Assignment: Reproduce all of the data that follows, character for character.

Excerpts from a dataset
==========

-- pv_equiv track=rewrite | github.com/jwohlin2/CAD_Quoting_Tool | appkit/ui/planner_render.py | _preferred_order_then_alpha
-- ===== SOURCE A (Python) =====
-- from collections.abc import Iterable, Mapping as _MappingABC, MutableMapping as _MutableMappingABC, Sequence
--
-- _PREFERRED_BUCKET_VIEW_ORDER: tuple[str, ...] = (
--     "programming",
--     "programming_amortized",
--     "fixture_build",
--     "fixture_build_amortized",
--     "milling",
--     "drilling",
--     "counterbore",
--     "countersink",
--     "tapping",
--     "grinding",
--     "finishing_deburr",
--     "saw_waterjet",
--     "wire_edm",
--     "sinker_edm",
--     "inspection",
--     "assembly",
--     "toolmaker_support",
--     "packaging",
--     "ehs_compliance",
--     "turning",
--     "lapping_honing",
-- )
--
-- def _preferred_order_then_alpha(keys: Iterable[str]) -> list[str]:
--     seen: set[str] = set()
--     remaining = {key for key in keys if key}
--     ordered: list[str] = []
--
--     for preferred in _PREFERRED_BUCKET_VIEW_ORDER:
--         if preferred in remaining:
--             ordered.append(preferred)
--             seen.add(preferred)
--     remaining -= seen
--
--     if remaining:
--         ordered.extend(sorted(remaining))
--
--     return ordered
-- ===== SOURCE B (Python) =====
-- # Single index-driven sort: rank table for preferred names, composite (rank, name) key.
-- _PREFERRED_BUCKET_VIEW_ORDER = (
--     "programming", "programming_amortized", "fixture_build", "fixture_build_amortized",
--     "milling", "drilling", "counterbore", "countersink", "tapping", "grinding",
--     "finishing_deburr", "saw_waterjet", "wire_edm", "sinker_edm", "inspection",
--     "assembly", "toolmaker_support", "packaging", "ehs_compliance", "turning",
--     "lapping_honing",
-- )
--
-- def _preferred_order_then_alpha(keys):
--     rank = {name: i for i, name in enumerate(_PREFERRED_BUCKET_VIEW_ORDER)}
--     n = len(_PREFERRED_BUCKET_VIEW_ORDER)
--     unique = {k for k in keys if k}
--     return sorted(unique, key=lambda k: (rank.get(k, n), k))
-- ===== Notes on version B (the rewrite author's own statement) =====
-- stated objective: simpler
-- what changed: Replaced the two-phase scan (walk the preferred tuple collecting hits, then append the sorted leftovers) with one sorted() call over the deduplicated keys using a composite (rank, name) key built from an enumerate rank table.
import Mathlib
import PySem

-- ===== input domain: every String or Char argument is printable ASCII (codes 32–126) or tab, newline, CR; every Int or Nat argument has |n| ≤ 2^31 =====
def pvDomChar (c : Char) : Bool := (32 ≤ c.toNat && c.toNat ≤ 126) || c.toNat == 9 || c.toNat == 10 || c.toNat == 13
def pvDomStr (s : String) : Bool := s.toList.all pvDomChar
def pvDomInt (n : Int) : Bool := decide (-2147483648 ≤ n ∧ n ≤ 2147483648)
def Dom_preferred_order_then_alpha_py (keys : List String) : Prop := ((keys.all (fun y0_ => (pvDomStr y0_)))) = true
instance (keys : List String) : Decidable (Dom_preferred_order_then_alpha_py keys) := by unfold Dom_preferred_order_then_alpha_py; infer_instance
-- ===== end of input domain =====

-- B replaces A's two-phase scan (preferred walk, then sorted leftovers) by one sorted() over the
-- deduplicated keys with a composite (rank, name) key; objective: simpler.

-- module-level constant _PREFERRED_BUCKET_VIEW_ORDER (shared by both versions in Python)
def pvPreferredOrder : List String :=
  ["programming", "programming_amortized", "fixture_build", "fixture_build_amortized",
   "milling", "drilling", "counterbore", "countersink", "tapping", "grinding",
   "finishing_deburr", "saw_waterjet", "wire_edm", "sinker_edm", "inspection",
   "assembly", "toolmaker_support", "packaging", "ehs_compliance", "turning",
   "lapping_honing"]

-- ===== PORT A =====
def preferred_order_then_alpha_py (keys : List String) : List String :=
  let remaining : PySem.Set String := PySem.Set.ofList (keys.filter (fun key => decide (key ≠ "")))
  let st := pvPreferredOrder.foldl
    (fun (st : List String × PySem.Set String) preferred =>
      if PySem.Set.contains remaining preferred then
        (st.1 ++ [preferred], PySem.Set.add st.2 preferred)
      else st)
    ([], PySem.Set.empty)
  let ordered := st.1
  let seen := st.2
  let remaining2 := PySem.Set.diff remaining seen
  if remaining2 ≠ [] then ordered ++ PySem.List.sorted remaining2 (fun x => x) false else ordered

-- ===== PORT B =====
def preferred_order_then_alpha_py_alt (keys : List String) : List String :=
  let rank : PySem.Dict String Int :=
    (PySem.List.enumerate pvPreferredOrder 0).foldl
      (fun d p => PySem.Dict.insert d p.2 p.1) PySem.Dict.empty
  let n : Int := (pvPreferredOrder.length : Int)
  let unique : PySem.Set String := PySem.Set.ofList (keys.filter (fun k => decide (k ≠ "")))
  PySem.List.sorted2 unique (fun k => PySem.Dict.getD rank k n) (fun k => k) false

-- ===== PRECONDITION & SPEC =====
def Spec_preferred_order_then_alpha_py (keys : List String) (out : List String) : Prop := out = preferred_order_then_alpha_py_alt keys
instance (keys : List String) (out : List String) : Decidable (Spec_preferred_order_then_alpha_py keys out) := by unfold Spec_preferred_order_then_alpha_py; infer_instance

-- ===== CLAIM (what is proved, stated in full; the proofs are below) =====
def Claim_equal_preferred_order_then_alpha_py : Prop := ∀ (keys : List String), Dom_preferred_order_then_alpha_py keys → Spec_preferred_order_then_alpha_py keys (preferred_order_then_alpha_py keys)

-- ===== LEMMAS AND PROOFS =====

-- B's rank dictionary and composite-key strict order, as used by the sorted2 call in the B port.
def pvRankD : PySem.Dict String Int :=
  (PySem.List.enumerate pvPreferredOrder 0).foldl
    (fun d p => PySem.Dict.insert d p.2 p.1) PySem.Dict.empty

def pvRnk (k : String) : Int := PySem.Dict.getD pvRankD k (pvPreferredOrder.length : Int)

def pvLexB (a b : String) : Bool :=
  decide (pvRnk a < pvRnk b) || (!decide (pvRnk b < pvRnk a) && decide (a < b))

lemma pvLexB_trans (a b c : String) (h1 : pvLexB a b = true) (h2 : pvLexB b c = true) :
    pvLexB a c = true := by
  simp only [pvLexB, Bool.or_eq_true, Bool.and_eq_true, Bool.not_eq_true', decide_eq_true_eq,
    decide_eq_false_iff_not] at *
  rcases h1 with h1 | ⟨h1, h1'⟩ <;> rcases h2 with h2 | ⟨h2, h2'⟩
  · exact Or.inl (by omega)
  · exact Or.inl (by omega)
  · exact Or.inl (by omega)
  · exact Or.inr ⟨by omega, lt_trans h1' h2'⟩

lemma pvLexB_total (a b : String) (h : a ≠ b) : pvLexB a b = true ∨ pvLexB b a = true := by
  simp only [pvLexB, Bool.or_eq_true, Bool.and_eq_true, Bool.not_eq_true', decide_eq_true_eq,
    decide_eq_false_iff_not]
  rcases lt_trichotomy (pvRnk a) (pvRnk b) with hr | hr | hr
  · exact Or.inl (Or.inl hr)
  · rcases lt_or_gt_of_ne h with hs | hs
    · exact Or.inl (Or.inr ⟨fun hlt => absurd hr (ne_of_gt hlt), hs⟩)
    · exact Or.inr (Or.inr ⟨fun hlt => absurd hr.symm (ne_of_gt hlt), hs⟩)
  · exact Or.inr (Or.inl hr)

==========

Your solution:
-- pv_equiv track=rewrite | github.com/jwohlin2/CAD_Quoting_Tool | appkit/ui/planner_render.py | _preferred_order_then_alpha
-- ===== SOURCE A (Python) =====
-- from collections.abc import Iterable, Mapping as _MappingABC, MutableMapping as _MutableMappingABC, Sequence
--
-- _PREFERRED_BUCKET_VIEW_ORDER: tuple[str, ...] = (
--     "programming",
--     "programming_amortized",
--     "fixture_build",
--     "fixture_build_amortized",
--     "milling",
--     "drilling",
--     "counterbore",
--     "countersink",
--     "tapping",
--     "grinding",
--     "finishing_deburr",
--     "saw_waterjet",
--     "wire_edm",
--     "sinker_edm",
--     "inspection",
--     "assembly",
--     "toolmaker_support",
--     "packaging",
--     "ehs_compliance",
--     "turning",
--     "lapping_honing",
-- )
--
-- def _preferred_order_then_alpha(keys: Iterable[str]) -> list[str]:
--     seen: set[str] = set()
--     remaining = {key for key in keys if key}
--     ordered: list[str] = []
--
--     for preferred in _PREFERRED_BUCKET_VIEW_ORDER:
--         if preferred in remaining:
--             ordered.append(preferred)
--             seen.add(preferred)
--     remaining -= seen
--
--     if remaining:
--         ordered.extend(sorted(remaining))
--
--     return ordered
-- ===== SOURCE B (Python) =====
-- # Single index-driven sort: rank table for preferred names, composite (rank, name) key.
-- _PREFERRED_BUCKET_VIEW_ORDER = (
--     "programming", "programming_amortized", "fixture_build", "fixture_build_amortized",
--     "milling", "drilling", "counterbore", "countersink", "tapping", "grinding",
--     "finishing_deburr", "saw_waterjet", "wire_edm", "sinker_edm", "inspection",
--     "assembly", "toolmaker_support", "packaging", "ehs_compliance", "turning",
--     "lapping_honing",
-- )
--
-- def _preferred_order_then_alpha(keys):
--     rank = {name: i for i, name in enumerate(_PREFERRED_BUCKET_VIEW_ORDER)}
--     n = len(_PREFERRED_BUCKET_VIEW_ORDER)
--     unique = {k for k in keys if k}
--     return sorted(unique, key=lambda k: (rank.get(k, n), k))
-- ===== Notes on version B (the rewrite author's own statement) =====
-- stated objective: simpler
-- what changed: Replaced the two-phase scan (walk the preferred tuple collecting hits, then append the sorted leftovers) with one sorted() call over the deduplicated keys using a composite (rank, name) key built from an enumerate rank table.
import Mathlib
import PySem

-- ===== input domain: every String or Char argument is printable ASCII (codes 32–126) or tab, newline, CR; every Int or Nat argument has |n| ≤ 2^31 =====
def pvDomChar (c : Char) : Bool := (32 ≤ c.toNat && c.toNat ≤ 126) || c.toNat == 9 || c.toNat == 10 || c.toNat == 13
def pvDomStr (s : String) : Bool := s.toList.all pvDomChar
def pvDomInt (n : Int) : Bool := decide (-2147483648 ≤ n ∧ n ≤ 2147483648)
def Dom_preferred_order_then_alpha_py (keys : List String) : Prop := ((keys.all (fun y0_ => (pvDomStr y0_)))) = true
instance (keys : List String) : Decidable (Dom_preferred_order_then_alpha_py keys) := by unfold Dom_preferred_order_then_alpha_py; infer_instance
-- ===== end of input domain =====

-- B replaces A's two-phase scan (preferred walk, then sorted leftovers) by one sorted() over the
-- deduplicated keys with a composite (rank, name) key; objective: simpler.

-- module-level constant _PREFERRED_BUCKET_VIEW_ORDER (shared by both versions in Python)
def pvPreferredOrder : List String :=
  ["programming", "programming_amortized", "fixture_build", "fixture_build_amortized",
   "milling", "drilling", "counterbore", "countersink", "tapping", "grinding",
   "finishing_deburr", "saw_waterjet", "wire_edm", "sinker_edm", "inspection",
   "assembly", "toolmaker_support", "packaging", "ehs_compliance", "turning",
   "lapping_honing"]

-- ===== PORT A =====
def preferred_order_then_alpha_py (keys : List String) : List String :=
  let remaining : PySem.Set String := PySem.Set.ofList (keys.filter (fun key => decide (key ≠ "")))
  let st := pvPreferredOrder.foldl
    (fun (st : List String × PySem.Set String) preferred =>
      if PySem.Set.contains remaining preferred then
        (st.1 ++ [preferred], PySem.Set.add st.2 preferred)
      else st)
    ([], PySem.Set.empty)
  let ordered := st.1
  let seen := st.2
  let remaining2 := PySem.Set.diff remaining seen
  if remaining2 ≠ [] then ordered ++ PySem.List.sorted remaining2 (fun x => x) false else ordered

-- ===== PORT B =====
def preferred_order_then_alpha_py_alt (keys : List String) : List String :=
  let rank : PySem.Dict String Int :=
    (PySem.List.enumerate pvPreferredOrder 0).foldl
      (fun d p => PySem.Dict.insert d p.2 p.1) PySem.Dict.empty
  let n : Int := (pvPreferredOrder.length : Int)
  let unique : PySem.Set String := PySem.Set.ofList (keys.filter (fun k => decide (k ≠ "")))
  PySem.List.sorted2 unique (fun k => PySem.Dict.getD rank k n) (fun k => k) false

-- ===== PRECONDITION & SPEC =====
def Spec_preferred_order_then_alpha_py (keys : List String) (out : List String) : Prop := out = preferred_order_then_alpha_py_alt keys
instance (keys : List String) (out : List String) : Decidable (Spec_preferred_order_then_alpha_py keys out) := by unfold Spec_preferred_order_then_alpha_py; infer_instance

-- ===== CLAIM (what is proved, stated in full; the proofs are below) =====
def Claim_equal_preferred_order_then_alpha_py : Prop := ∀ (keys : List String), Dom_preferred_order_then_alpha_py keys → Spec_preferred_order_then_alpha_py keys (preferred_order_then_alpha_py keys)

-- ===== LEMMAS AND PROOFS =====

-- B's rank dictionary and composite-key strict order, as used by the sorted2 call in the B port.
def pvRankD : PySem.Dict String Int :=
  (PySem.List.enumerate pvPreferredOrder 0).foldl
    (fun d p => PySem.Dict.insert d p.2 p.1) PySem.Dict.empty

def pvRnk (k : String) : Int := PySem.Dict.getD pvRankD k (pvPreferredOrder.length : Int)

def pvLexB (a b : String) : Bool :=
  decide (pvRnk a < pvRnk b) || (!decide (pvRnk b < pvRnk a) && decide (a < b))

lemma pvLexB_trans (a b c : String) (h1 : pvLexB a b = true) (h2 : pvLexB b c = true) :
    pvLexB a c = true := by
  simp only [pvLexB, Bool.or_eq_true, Bool.and_eq_true, Bool.not_eq_true', decide_eq_true_eq,
    decide_eq_false_iff_not] at *
  rcases h1 with h1 | ⟨h1, h1'⟩ <;> rcases h2 with h2 | ⟨h2, h2'⟩
  · exact Or.inl (by omega)
  · exact Or.inl (by omega)
  · exact Or.inl (by omega)
  · exact Or.inr ⟨by omega, lt_trans h1' h2'⟩

lemma pvLexB_total (a b : String) (h : a ≠ b) : pvLexB a b = true ∨ pvLexB b a = true := by
  simp only [pvLexB, Bool.or_eq_true, Bool.and_eq_true, Bool.not_eq_true', decide_eq_true_eq,
    decide_eq_false_iff_not]
  rcases lt_trichotomy (pvRnk a) (pvRnk b) with hr | hr | hr
  · exact Or.inl (Or.inl hr)
  · rcases lt_or_gt_of_ne h with hs | hs
    · exact Or.inl (Or.inr ⟨fun hlt => absurd hr (ne_of_gt hlt), hs⟩)
    · exact Or.inr (Or.inr ⟨fun hlt => absurd hr.symm (ne_of_gt hlt), hs⟩)
  · exact Or.inr (Or.inl hr)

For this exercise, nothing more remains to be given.